Among the entries below, find the lines with the word "full" and return them.

▶ **Data in this exercise**:
++++++++++

-- pv_equiv track=rewrite | github.com/wuodar/sda_python_datascience | block_2/exercises/ukrywanie_hasla.py | hide_password
-- ===== SOURCE A (Python) =====
-- def hide_password(password):
--     new_password = ""
--     password_list = list(password)
--     password_indexes = range(len(password_list))
--     for i, letter in zip(
--         password_indexes, password_list
--     ):  # tak działa enumerate, które jest użyte w rozwiązaniu numer 3
--         if (
--             i + 1
--         ) % 3 == 0:  # (i+1) bo indeksujemy od 0, ale w "realnym" świecie (nie komputerowym) liczymy od 1, % to operator dzielenia z resztą, zatem sprawdzamy czy ta reszta wynosi 0
--             new_password += "*"  # new_password += "*" jest równoważne z new_password = new_password + "*"
--         else:
--             new_password += letter
--     return new_password
-- ===== SOURCE B (Python) =====
-- def hide_password(password):
--     out = []
--     rest = password
--     while len(rest) >= 3:
--         out.append(rest[:2] + '*')
--         rest = rest[3:]
--     return ''.join(out) + rest
-- ===== Notes on version B (the rewrite author's own statement) =====
-- stated objective: simpler
-- what changed: Replaces the indexed per-character loop testing (i+1)%3 with a direct recursion that emits each 3-character block as its first two characters plus '*' and returns a short tail verbatim.
import Mathlib
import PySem

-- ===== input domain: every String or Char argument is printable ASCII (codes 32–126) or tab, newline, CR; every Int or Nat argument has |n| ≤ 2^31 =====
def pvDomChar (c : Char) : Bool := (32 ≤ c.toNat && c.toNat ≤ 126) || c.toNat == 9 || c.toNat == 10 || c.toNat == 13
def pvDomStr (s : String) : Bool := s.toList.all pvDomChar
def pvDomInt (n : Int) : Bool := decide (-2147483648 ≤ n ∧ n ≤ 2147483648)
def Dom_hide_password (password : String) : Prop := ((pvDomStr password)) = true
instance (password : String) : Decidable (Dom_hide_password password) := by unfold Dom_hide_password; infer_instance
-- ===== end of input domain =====

-- B replaces the per-character (i+1)%3 test with a while loop that emits each full
-- three-character block as its first two characters plus '*' and appends the short tail verbatim (objective: simpler).

-- ===== PORT A =====
-- A: index every character, mask those whose 1-based position is divisible by 3.
def hide_password (password : String) : String :=
  let password_list := password.toList
  let zipped := (List.range password_list.length).zip password_list
  String.ofList (zipped.foldl
    (fun acc p => if (p.1 + 1) % 3 = 0 then acc ++ ['*'] else acc ++ [p.2]) [])

-- ===== PORT B =====
-- B (Source B): while at least 3 chars remain, emit the first two plus '*' and drop 3;
-- append the short remainder at the end.
def pvAltGo (out : List Char) (rest : List Char) : List Char :=
  if rest.length ≥ 3 then pvAltGo (out ++ (rest.take 2 ++ ['*'])) (rest.drop 3)
  else out ++ rest
termination_by rest.length
decreasing_by simp; omega

def hide_password_alt (password : String) : String :=
  String.ofList (pvAltGo [] password.toList)

-- ===== PRECONDITION & SPEC =====
def Spec_hide_password (password : String) (out : String) : Prop := out = hide_password_alt password
instance (password : String) (out : String) : Decidable (Spec_hide_password password out) := by unfold Spec_hide_password; infer_instance

-- ===== CLAIM (what is proved, stated in full; the proofs are below) =====
def Claim_equal_hide_password : Prop := ∀ (password : String), Dom_hide_password password → Spec_hide_password password (hide_password password)

-- ===== LEMMAS AND PROOFS =====

-- A's masking as a recursion carrying the absolute index.
def pvMask (i : Nat) : List Char → List Char
  | [] => []
  | c :: cs => (if (i + 1) % 3 = 0 then '*' else c) :: pvMask (i + 1) cs

theorem pvFold_eq (l : List Char) : ∀ (k : Nat) (acc : List Char),
    ((List.range' k l.length).zip l).foldl
      (fun acc p => if (p.1 + 1) % 3 = 0 then acc ++ ['*'] else acc ++ [p.2]) acc
    = acc ++ pvMask k l := by
  induction l with
  | nil => simp [pvMask]
  | cons c cs ih =>
    intro k acc
    simp only [List.length_cons, List.range'_succ, List.zip_cons_cons, List.foldl_cons, pvMask]
    rw [ih]
    split <;> simp

theorem pvMask_eq_altGo (out l : List Char) : ∀ (k : Nat), k % 3 = 0 →
    pvAltGo out l = out ++ pvMask k l := by
  induction out, l using pvAltGo.induct with
  | case1 out l hge ih =>
    intro k hk
    rw [pvAltGo, if_pos hge]
    match l, hge, ih with
    | [], h, _ => exact absurd h (by simp)
    | [a], h, _ => exact absurd h (by simp)
    | [a, b], h, _ => exact absurd h (by simp)
    | a :: b :: c :: rest, _, ih =>
      simp only [pvMask, List.take, List.drop] at *
      rw [ih (k + 1 + 1 + 1) (by omega),
        if_neg (by omega), if_neg (by omega), if_pos (by omega)]
      simp
  | case2 out l hlt =>
    intro k hk
    rw [pvAltGo, if_neg hlt]
    match l, hlt with
    | [], _ => rfl
    | [a], _ =>
      simp only [pvMask]
      rw [if_neg (by omega)]
    | [a, b], _ =>
      simp only [pvMask]
      rw [if_neg (by omega), if_neg (by omega)]
    | a :: b :: c :: rest, h =>
      exact absurd (show (a :: b :: c :: rest).length ≥ 3 by simp) h

-- ===== VERDICT (by name: the statement is the Claim_ definition above) =====
theorem hide_password_spec : Claim_equal_hide_password := by
  intro password _
  show _ = _
  unfold hide_password hide_password_alt
  have h := pvFold_eq password.toList 0 []
  rw [← List.range_eq_range'] at h
  exact congrArg String.ofList
    (h.trans (by rw [List.nil_append, pvMask_eq_altGo [] password.toList 0 rfl, List.nil_append]))
def gLoop (n : Int) (b' : List (List Int)) (s0 : Int × Int) (D : PySem.Set (Int × Int)) :
    PySem.Set (Int × Int) :=
  if (gSweep n b' s0 D).2 = true then gLoop n b' s0 (gSweep n b' s0 D).1
  else (gSweep n b' s0 D).1
termination_by pvZB b' D
decreasing_by exact gSweep_decr n b' s0 D (by assumption)

-- row lengths survive rebuilding, so the scanned index range does too
lemma pvRowIdx_rebuild (n : Int) (b' : List (List Int)) (D : PySem.Set (Int × Int)) (i : Int) :
    pvRowIdx n (pvRebuild b' D) i = pvRowIdx n b' i := by
  unfold pvRowIdx
  have hlen : (pvRebuild b' D).length = b'.length := by
    unfold pvRebuild
    simp
  simp only [PySem.List.pyGet?, hlen]
  rcases hk : PySem.List.pyIdx? b'.length i with _ | k
  · simp
  · simp only [Option.bind_some]
    unfold pvRebuild
    rw [List.getElem?_mapIdx]
    rcases hr : b'[k]? with _ | r
    · simp
    · simp

-- appending a fresh element to the seen set keeps the start cell at the head
lemma pvAdd_cons (s0 : Int × Int) (D : PySem.Set (Int × Int)) (p : Int × Int)
    (h : ¬ p ∈ s0 :: D) : PySem.Set.add (s0 :: D) p = s0 :: PySem.Set.add D p := by
  have hD : ¬ p ∈ D := fun hc => h (List.mem_cons_of_mem _ hc)
  unfold PySem.Set.add
  rw [if_neg (by simpa using h), if_neg (by simpa using hD)]
  rfl

-- one row of the port's sweep simulates the ghost row (cp = rebuild, seen = s0 :: D)
lemma pvRow_sim (b' : List (List Int)) (s0 : Int × Int)
    (hs0 : ¬ pvGet2 b' s0.1 s0.2 = some 0) (i : Int) (hi : 0 ≤ i) :
    ∀ (l : List Int), (∀ j ∈ l, 0 ≤ j) → ∀ (D : PySem.Set (Int × Int)) (flag : Bool),
      l.foldl (pvSwStep i) (pvRebuild b' D, s0 :: D, flag)
        = (pvRebuild b' (l.foldl (fun t j => if pvC2 b' s0 t.1 i j then (PySem.Set.add t.1 (i, j), true) else t) (D, flag)).1,
           s0 :: (l.foldl (fun t j => if pvC2 b' s0 t.1 i j then (PySem.Set.add t.1 (i, j), true) else t) (D, flag)).1,
           (l.foldl (fun t j => if pvC2 b' s0 t.1 i j then (PySem.Set.add t.1 (i, j), true) else t) (D, flag)).2) := by
  intro l
  induction l with
  | nil => intro _ D flag; simp
  | cons j r ih =>
    intro hl D flag
    have hj : (0 : Int) ≤ j := hl j (by simp)
    simp only [List.foldl_cons]
    by_cases hC : pvC2 b' s0 D i j
    · obtain ⟨hg, hns, hnb⟩ := hC
      have hstep : pvSwStep i (pvRebuild b' D, s0 :: D, flag) j
          = (pvRebuild b' (PySem.Set.add D (i, j)), s0 :: PySem.Set.add D (i, j), true) := by
        unfold pvSwStep
        rw [if_pos ?_]
        · have hmark := pvSet2_rebuild b' D i j hi hj 0 hg
          show (pvSet2 (pvRebuild b' D) i j 1, PySem.Set.add (s0 :: D) (i, j), true) = _
          rw [hmark]
          have hne : ¬ ((i, j) : Int × Int) ∈ s0 :: D := by
            intro hc
            rcases List.mem_cons.1 hc with he | hc
            · rw [← he] at hs0
              exact hs0 hg
            · exact hns hc
          rw [pvAdd_cons s0 D (i, j) hne]
        · constructor
          · show pvGet2 (pvRebuild b' D) i j = some 0
            rw [pvGet2_rebuild b' D i j hi hj, hg]
            simp [hns]
          · exact hnb
      rw [hstep]
      rw [if_pos ⟨hg, hns, hnb⟩]
      exact ih (fun w hw => hl w (by simp [hw])) (PySem.Set.add D (i, j)) true
    · have hstep : pvSwStep i (pvRebuild b' D, s0 :: D, flag) j
          = (pvRebuild b' D, s0 :: D, flag) := by
        unfold pvSwStep
        rw [if_neg ?_]
        rintro ⟨hg, hnb⟩
        replace hg : pvGet2 (pvRebuild b' D) i j = some 0 := hg
        rw [pvGet2_rebuild b' D i j hi hj] at hg
        rcases hg0 : pvGet2 b' i j with _ | v
        · rw [hg0] at hg; simp at hg
        · rw [hg0] at hg
          simp only [Option.map_some, Option.some_inj] at hg
          by_cases hm : ((i, j) : Int × Int) ∈ D
          · rw [if_pos hm] at hg
            exact absurd hg (by norm_num)
          · rw [if_neg hm] at hg
            subst hg
            exact hC ⟨hg0, hm, hnb⟩
      rw [hstep]
      rw [if_neg hC]
      exact ih (fun w hw => hl w (by simp [hw])) D flag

++++++++++

▶ **Answer box**:
-- B replaces the per-character (i+1)%3 test with a while loop that emits each full
-- ===== CLAIM (what is proved, stated in full; the proofs are below) =====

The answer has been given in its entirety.